In our study we used this precision method to determine the anchor chain length for a subset of anchoring events by a range of vessel sizes (Supplementary Table 1) and subsequently used the mid-range value of 250 m as a proxy of chain length for each event in our study where we lacked more detailed information on the anchor location, but had coordinates of the swing pattern.

Vessel swing at anchor was monitored once daily using the vessel track data for the previous 24 hrs. The latitude and longitude coordinates of the vessel swing and anchor location were then imported into ArcGIS Pro and ArcMap (ESRI, USA) to reveal the ‘anchoring footprint’ (Figure 1). The area of the anchoring footprint and swing angle were calculated using the ‘measure’ and COGO (Coordinate Geometry) tools respectively (Figure 1). For anchoring events longer than 24 hrs, a cumulative anchor footprint was obtained by combining data for each 24 hr period. The area of this footprint informed the maximum area of potential direct habitat damage for each anchoring event.

Figure 1
Text Three panels display different mapping analyses. Panel (a) shows a cluster of red triangular markers with yellow highlights and intersecting lines representing the movement of the vessel. Panel (b) features a map with a yellow outlined area showing the anchoring event and blue dots showing position of vessel. Panel (c) presents a similar map with an angle measurement by a yellow line. Map (b) and (c) include measuring tools.

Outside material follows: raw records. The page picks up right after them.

lemma pyRange_countdown_succ (t : Nat) :
    PySem.List.pyRange ((t : Int)+1) (-1) (-1) = ((t : Int)+1) :: PySem.List.pyRange (t : Int) (-1) (-1) := by
  rw [PySem.List.pyRange_neg_one, PySem.List.pyRange_neg_one]
  have h1 : (((t:Int)+1) - (-1)).toNat = t + 2 := by omega
  have h2 : ((t:Int) - (-1)).toNat = t + 1 := by omega
  rw [h1, h2, List.range_succ_eq_map]
  simp [List.map_map, Function.comp]

lemma loop2_spec (lst : List Int) : ∀ (t : Nat) (m v b : Int),
    (PySem.List.pyRange (t : Int) (-1) (-1)).foldl
      (fun (st : Int × Int × Int) i =>
        let var := st.2.1 + PySem.List.pyGetD lst i 0
        if var ≥ st.1 then (var, var, i) else (st.1, var, st.2.2))
      (m, v, b)
    = pvDown lst t m v b := by
  intro t
  induction t with
  | zero =>
    intro m v b
    have h1 : PySem.List.pyRange 0 (-1) (-1) = [0] := by decide
    rw [show ((0:Nat):Int) = 0 by norm_num, h1]
    simp only [List.foldl_cons, List.foldl_nil, PySem.List.pyGetD_zero, pvDown]
  | succ t ih =>
    intro m v b
    rw [show ((t+1:Nat):Int) = (t:Int)+1 by push_cast; ring, pyRange_countdown_succ, List.foldl_cons]
    have hget : PySem.List.pyGetD lst ((t:Int)+1) 0 = lst.getD (t+1) 0 := by
      rw [show ((t:Int)+1) = ((t+1:Nat):Int) by push_cast; ring, PySem.List.pyGetD_natCast]
    simp only [hget, pvDown]
    split_ifs with h
    · rw [ih]; push_cast; ring_nf
    · rw [ih]

lemma down_spec (lst : List Int) : ∀ t, t < lst.length → ∀ (m v b : Int),
    pvDown lst t m v b =
      (max m (v + pvS lst (t+1) - (pvMs lst t).1),
       v + pvS lst (t+1),
       if (pvMs lst t).1 ≤ v + pvS lst (t+1) - m then (((pvMs lst t).2 : Nat) : Int) else b) := by
  intro t
  induction t with
  | zero =>
    intro h0 m v b
    rw [pvDown, getD_S lst 0 h0]
    have h00 : pvS lst 0 = 0 := by simp [pvS]
    have h01 : pvS lst (0+1) = pvS lst 1 := by norm_num
    simp only [pvMs, h00, h01]
    rw [Prod.mk.injEq, Prod.mk.injEq]
    split_ifs <;> refine ⟨by omega, by omega, ?_⟩ <;> simp <;> omega
  | succ t ih =>
    intro ht m v b
    have e2 : pvS lst (t+1+1) = pvS lst (t+2) := by norm_num
    have hms : pvMs lst (t+1) = if (pvMs lst t).1 ≤ pvS lst (t+1) then pvMs lst t else (pvS lst (t+1), t+1) := rfl
    rw [pvDown, getD_S lst (t+1) (by omega), hms, e2]
    by_cases hm : (pvMs lst t).1 ≤ pvS lst (t+1) <;>
      simp only [hm, if_pos, if_false] <;>
      split_ifs with hc <;>
      rw [ih (by omega)] <;>
      rw [Prod.mk.injEq, Prod.mk.injEq] <;>
      refine ⟨by omega, by ring, ?_⟩ <;>
      split_ifs <;> push_cast <;> omega

-- ===== VERDICT (by name: the statement is the Claim_ definition above) =====
theorem maxTabCroise_spec : Claim_equal_maxTabCroise := by
  intro lst bas haut _ hpre
  unfold Pre_maxTabCroise at hpre
  unfold Spec_maxTabCroise
  have hn : 1 ≤ lst.length := List.length_pos_iff.mpr hpre
  obtain ⟨hHle, hmax, hidx⟩ := bmx_spec lst (lst.length - 1) (by omega)
  rw [show lst.length - 1 + 1 = lst.length by omega] at hmax hidx
  obtain ⟨hMle, hmin, hmidx⟩ := ms_spec lst (pvBmx lst (lst.length - 1)).2
  have hseed : PySem.List.pyGetD lst 0 0 = pvS lst 1 := by
    rw [PySem.List.pyGetD_zero, getD_S lst 0 hn]
    simp [pvS_zero]
  -- A's side
  have hA : maxTabCroise lst bas haut =
      (if (pvMs lst (pvBmx lst (lst.length - 1)).2).1 ≤ pvS lst ((pvBmx lst (lst.length - 1)).2 + 1)
         then (((pvMs lst (pvBmx lst (lst.length - 1)).2).2 : Nat) : Int) else bas,
       (((pvBmx lst (lst.length - 1)).2 : Nat) : Int),
       max 0 (pvS lst ((pvBmx lst (lst.length - 1)).2 + 1) - (pvMs lst (pvBmx lst (lst.length - 1)).2).1)) := by
    simp only [maxTabCroise, hseed]
    rw [show ((lst.length : Int)) = (((lst.length - 1 : Nat)) : Int) + 1 by omega,
        loop1_spec lst haut (lst.length - 1) (by omega)]
    have hsl : PySem.List.slice lst none (some (((pvBmx lst (lst.length - 1)).2 : Nat) : Int))
        = lst.take (pvBmx lst (lst.length - 1)).2 := PySem.List.slice_to_natCast _ _
    simp only [hsl, List.length_take]
    rw [show ((min (pvBmx lst (lst.length - 1)).2 lst.length : Nat) : Int)
          = (((pvBmx lst (lst.length - 1)).2 : Nat) : Int) by omega]
    rw [loop2_spec lst (pvBmx lst (lst.length - 1)).2 0 0 bas,
        down_spec lst (pvBmx lst (lst.length - 1)).2 (by omega) 0 0 bas]
    simp
  -- B's side
  have hpfx : (lst.foldl (fun (acc : List Int × Int) x => (acc.1 ++ [acc.2 + x], acc.2 + x)) (([] : List Int), (0 : Int))).1
      = (List.range lst.length).map (fun k => pvS lst (k+1)) := by
    rw [build_eq lst [] 0]
    simp
  have hbase : (0 : Int) :: (List.range (pvBmx lst (lst.length - 1)).2).map (fun k => pvS lst (k+1))
      = (List.range ((pvBmx lst (lst.length - 1)).2 + 1)).map (fun k => pvS lst k) := by
    rw [List.range_succ_eq_map]
    simp [List.map_map, Function.comp, pvS_zero]
  have hB : maxTabCroise_alt lst bas haut =
      (if (pvMs lst (pvBmx lst (lst.length - 1)).2).1 ≤ pvS lst ((pvBmx lst (lst.length - 1)).2 + 1)
         then (((pvMs lst (pvBmx lst (lst.length - 1)).2).2 : Nat) : Int) else bas,
       (((pvBmx lst (lst.length - 1)).2 : Nat) : Int),
       max 0 (pvS lst ((pvBmx lst (lst.length - 1)).2 + 1) - (pvMs lst (pvBmx lst (lst.length - 1)).2).1)) := by
    simp only [maxTabCroise_alt, hpfx, PySem.List.slice?_none_none_neg_one, Option.getD_some]
    rw [hmax, Option.getD_some, hidx, Option.getD_some]
    rw [show (((List.range lst.length).map (fun k => pvS lst (k+1))).length : Int) - 1
          - ((lst.length - 1 - (pvBmx lst (lst.length - 1)).2 : Nat) : Int)
          = (((pvBmx lst (lst.length - 1)).2 : Nat) : Int) by simp; omega]
    rw [PySem.List.slice_to_natCast, ← List.map_take, List.take_range, show min (pvBmx lst (lst.length - 1)).2 lst.length = (pvBmx lst (lst.length - 1)).2 by omega]
    rw [hbase, hmin, Option.getD_some, hmidx, Option.getD_some]
    rw [PySem.List.pyGetD_natCast]
    rw [show ((List.range lst.length).map (fun k => pvS lst (k+1))).getD (pvBmx lst (lst.length - 1)).2 0
          = pvS lst ((pvBmx lst (lst.length - 1)).2 + 1) by
        simp [List.getD, show (pvBmx lst (lst.length - 1)).2 < lst.length by omega]]
    split_ifs with h1 h2 h2 <;> rw [Prod.mk.injEq, Prod.mk.injEq] <;> refine ⟨by omega, rfl, by omega⟩
  rw [hA, hB]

Figure 1. Mapping the anchoring footprint of a cruise ship in Carlisle Bay, Barbados. (a) shows the MarineTraffic visualisation of vessel movements while at anchor (red track and points). (b) shows the hourly positions (blue circles) plotted on a benthic habitat map in ArcGIS Pro. Yellow circle represents presumed anchor location, yellow polygon indicates the anchoring footprint and inset box shows the polygon area calculated with the Measure tool. Coloured areas (mauve and red) represent coral-rich habitat. (c) shows the swing arc of the anchored ship and inset box shows the calculated angle using the Measure tool.

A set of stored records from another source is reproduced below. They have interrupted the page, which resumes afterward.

-- pv_equiv track=rewrite | github.com/mikesndrs/advent_of_code | aoc/aoc_2025/python/ex_08.py | add_to_group_list
-- ===== SOURCE A (Python) =====
-- from typing import List, Tuple, Set
--
-- POS = Tuple[int, ...]
--
-- GROUP = Set[POS]
--
-- def add_to_group_list(pos: POS, nbr: POS, group_list: List[GROUP]) -> List[GROUP]:
--     """Add new box to group"""
--     new_group = set([pos, nbr])
--     for i, group in reversed(list(enumerate(group_list))):
--         if pos in group or nbr in group:
--             new_group = new_group | set(group)
--             group_list.pop(i)
--     group_list.append(new_group)
--     return group_list
-- ===== SOURCE B (Python) =====
-- def add_to_group_list(pos, nbr, group_list):
--     """Add new box to group"""
--     def go(groups):
--         # returns (kept groups of this suffix in order, union of {pos, nbr} with all matching groups of this suffix)
--         if not groups:
--             return [], {pos, nbr}
--         rest, merged = go(groups[1:])
--         head = groups[0]
--         if pos in head or nbr in head:
--             return rest, merged | head
--         return [head] + rest, merged
--     rest, merged = go(group_list)
--     group_list[:] = rest + [merged]
--     return group_list
-- ===== Notes on version B (the rewrite author's own statement) =====
-- stated objective: alternative
-- what changed: Replaces A's imperative reversed enumerate-and-pop mutation loop with a pure structural recursion that returns, for each list suffix, the pair (non-matching groups, merged set), then writes rest + [merged] back in place.
import Mathlib
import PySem

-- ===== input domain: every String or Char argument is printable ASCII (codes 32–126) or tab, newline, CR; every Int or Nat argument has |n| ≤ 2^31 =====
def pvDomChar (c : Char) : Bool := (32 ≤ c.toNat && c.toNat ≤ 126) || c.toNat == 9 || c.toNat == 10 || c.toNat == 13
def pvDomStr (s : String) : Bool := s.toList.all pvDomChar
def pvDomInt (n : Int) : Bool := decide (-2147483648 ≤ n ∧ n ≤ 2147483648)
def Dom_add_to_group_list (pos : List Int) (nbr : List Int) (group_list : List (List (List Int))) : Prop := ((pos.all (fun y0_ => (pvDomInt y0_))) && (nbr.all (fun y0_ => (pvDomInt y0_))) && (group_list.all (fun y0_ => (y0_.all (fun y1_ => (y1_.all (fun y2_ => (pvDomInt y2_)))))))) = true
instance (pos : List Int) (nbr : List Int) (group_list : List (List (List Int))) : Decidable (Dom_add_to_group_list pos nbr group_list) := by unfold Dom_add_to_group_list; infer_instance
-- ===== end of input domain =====

-- B replaces A's reversed enumerate-and-pop mutation loop with a pure structural recursion
-- returning (kept groups, merged set); both mutate group_list in place to the same final contents.

-- ===== PORT A =====
-- loop body of A: on (new_group, group_list) and one reversed-enumerate pair (i, group)
def atgStep (pos nbr : List Int) (st : List (List Int) × List (List (List Int)))
    (p : Int × List (List Int)) : List (List Int) × List (List (List Int)) :=
  if pos ∈ p.2 ∨ nbr ∈ p.2 then
    (PySem.Set.union st.1 (PySem.Set.ofList p.2),
     match PySem.List.pop? st.2 p.1 with
     | some r => r.2
     | none => st.2)
  else st

def add_to_group_list (pos : List Int) (nbr : List Int) (group_list : List (List (List Int))) : List (List (List Int)) :=
  let st := ((PySem.List.enumerate group_list).reverse).foldl (atgStep pos nbr)
              (PySem.Set.ofList [pos, nbr], group_list)
  st.2 ++ [st.1]

-- ===== PORT B =====
-- B's recursive helper go: (kept groups of the suffix, union of {pos,nbr} with its matching groups)
def atgGo (pos nbr : List Int) : List (List (List Int)) → List (List (List Int)) × List (List Int)
  | [] => ([], PySem.Set.ofList [pos, nbr])
  | head :: tl =>
    let r := atgGo pos nbr tl
    if pos ∈ head ∨ nbr ∈ head then (r.1, PySem.Set.union r.2 (PySem.Set.ofList head))
    else (head :: r.1, r.2)

def add_to_group_list_alt (pos : List Int) (nbr : List Int) (group_list : List (List (List Int))) : List (List (List Int)) :=
  let r := atgGo pos nbr group_list
  r.1 ++ [r.2]

-- ===== PRECONDITION & SPEC =====
def Spec_add_to_group_list (pos : List Int) (nbr : List Int) (group_list : List (List (List Int))) (out : List (List (List Int))) : Prop := out = add_to_group_list_alt pos nbr group_list
instance (pos : List Int) (nbr : List Int) (group_list : List (List (List Int))) (out : List (List (List Int))) : Decidable (Spec_add_to_group_list pos nbr group_list out) := by unfold Spec_add_to_group_list; infer_instance

-- ===== CLAIM (what is proved, stated in full; the proofs are below) =====
def Claim_equal_add_to_group_list : Prop := ∀ (pos : List Int) (nbr : List Int) (group_list : List (List (List Int))), Dom_add_to_group_list pos nbr group_list → Spec_add_to_group_list pos nbr group_list (add_to_group_list pos nbr group_list)

-- ===== LEMMAS AND PROOFS =====

theorem atg_erase_mid {α : Type} (y : α) (ys : List α) : ∀ xs : List α, (xs ++ y :: ys).eraseIdx xs.length = xs ++ ys
  | [] => by simp
  | x :: xs => by simp [atg_erase_mid y ys xs]

theorem atg_get_mid {α : Type} (y : α) (ys : List α) : ∀ (xs : List α) (h : xs.length < (xs ++ y :: ys).length), (xs ++ y :: ys)[xs.length] = y
  | [], _ => by simp
  | x :: xs, _ => by simpa using atg_get_mid y ys xs (by simp)

-- pop at the index just before an untouched suffix
lemma atg_pop_mid (xs : List (List (List Int))) (y : List (List Int)) (ys : List (List (List Int))) :
    PySem.List.pop? (xs ++ y :: ys) (xs.length : Int) = some (y, xs ++ ys) := by
  have h : xs.length < (xs ++ y :: ys).length := by simp
  rw [PySem.List.pop?_natCast (xs ++ y :: ys) xs.length h]
  rw [atg_get_mid y ys xs h, atg_erase_mid y ys xs]

-- the match test as a Bool, for restating both programs through filters
def atgMatch (pos nbr : List Int) (g : List (List Int)) : Bool :=
  decide (pos ∈ g) || decide (nbr ∈ g)

-- invariant of A's reversed enumerate-and-pop loop: with an untouched suffix attached,
-- it computes the reverse union fold over matching groups and keeps the non-matching ones
lemma atg_key (pos nbr : List Int) (gl : List (List (List Int))) :
    ∀ (s : List (List Int)) (suffix : List (List (List Int))),
      ((PySem.List.enumerate gl).reverse).foldl (atgStep pos nbr) (s, gl ++ suffix)
      = ((gl.filter (atgMatch pos nbr)).reverse.foldl
            (fun s g => PySem.Set.union s (PySem.Set.ofList g)) s,
         gl.filter (fun g => !(atgMatch pos nbr g)) ++ suffix) := by
  induction gl using List.reverseRecOn with
  | nil => intro s suffix; simp [PySem.List.enumerate]
  | append_singleton gl g ih =>
    intro s suffix
    have he : PySem.List.enumerate (gl ++ [g]) 0
        = PySem.List.enumerate gl 0 ++ [((gl.length : Int), g)] := by
      simp [PySem.List.enumerate_append]
    by_cases hm : pos ∈ g ∨ nbr ∈ g
    · have hb : atgMatch pos nbr g = true := by
        simp [atgMatch]; tauto
      rw [he]
      simp only [List.reverse_append, List.reverse_singleton, List.singleton_append,
        List.foldl_cons]
      have hstep : atgStep pos nbr (s, gl ++ [g] ++ suffix) ((gl.length : Int), g)
          = (PySem.Set.union s (PySem.Set.ofList g), gl ++ suffix) := by
        have := atg_pop_mid gl g suffix
        simp [atgStep, hm, List.append_assoc] at this ⊢
        rw [this]
      rw [hstep, ih]
      simp [hb, List.filter_append]
    · have hb : atgMatch pos nbr g = false := by
        simp [atgMatch]; tauto
      rw [he]
      simp only [List.reverse_append, List.reverse_singleton, List.singleton_append,
        List.foldl_cons]
      have hstep : atgStep pos nbr (s, gl ++ [g] ++ suffix) ((gl.length : Int), g)
          = (s, gl ++ ([g] ++ suffix)) := by
        simp [atgStep, hm, List.append_assoc]
      rw [hstep, ih]
      simp [hb, List.filter_append]

-- B's recursion computes the same filter and reverse union fold
lemma atgGo_eq (pos nbr : List Int) : ∀ gl : List (List (List Int)),
    atgGo pos nbr gl
    = (gl.filter (fun g => !(atgMatch pos nbr g)),
       (gl.filter (atgMatch pos nbr)).reverse.foldl
         (fun s g => PySem.Set.union s (PySem.Set.ofList g)) (PySem.Set.ofList [pos, nbr]))
  | [] => by simp [atgGo]
  | g :: tl => by
    by_cases hm : pos ∈ g ∨ nbr ∈ g
    · have hb : atgMatch pos nbr g = true := by simp [atgMatch]; tauto
      simp [atgGo, hm, atgGo_eq pos nbr tl, hb, List.foldl_append]
    · have hb : atgMatch pos nbr g = false := by simp [atgMatch]; tauto
      simp [atgGo, hm, atgGo_eq pos nbr tl, hb]

-- ===== VERDICT (by name: the statement is the Claim_ definition above) =====
theorem add_to_group_list_spec : Claim_equal_add_to_group_list := by
  intro pos nbr gl _
  show add_to_group_list pos nbr gl = add_to_group_list_alt pos nbr gl
  unfold add_to_group_list add_to_group_list_alt
  have hA := atg_key pos nbr gl (PySem.Set.ofList [pos, nbr]) []
  simp only [List.append_nil] at hA
  rw [hA, atgGo_eq]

2.3 Validation of anchor location, chain length and habitat damage

Our interpretation of the ship’s track immediately prior to showing an ‘at anchor’ status to determine the precise anchor drop location and length of chain deployed was validated by taking surface and bottom measurements via SCUBA on a cruise ship at anchor. This involved (1) diving on the ‘live’ anchor chain taking video footage along the entire length, measuring and then counting chain links from under the ship to the anchor, and (2) taking handheld GPS coordinates under the anchor hawsehole of the cruise ship and over the anchor as indicated by divers’ surface marker.

To confirm and characterise habitat damage occurring in the derived anchoring footprint, we undertook qualitative coral reef damage assessments of several cruise ship anchoring footprints using SCUBA gear. Habitat damage was recorded by an underwater camera (as still photographs and video footage) and approximate distances (to nearest 5 m) were measured by counting standardised fin kicks of known length for each diver.

2.4 Estimating coral-rich habitat damage from anchored cruise ships

To estimate the maximum potential damage to coral-rich habitats by cruise ship anchoring events in Barbados, we used ArcMap to overlay the derived anchoring footprints (polygons) onto a benthic habitat map for Barbados created previously by Baldwin et al. (2019) using high resolution satellite images and ground-truthing in 2015. We also examined the anchoring depths to the nearest 10 m by overlaying the anchor coordinates on a bathymetric contour map for Barbados created previously from a bathymetric surface gridded from a LiDAR survey conducted by Coastal Zone Management Unit in 1999.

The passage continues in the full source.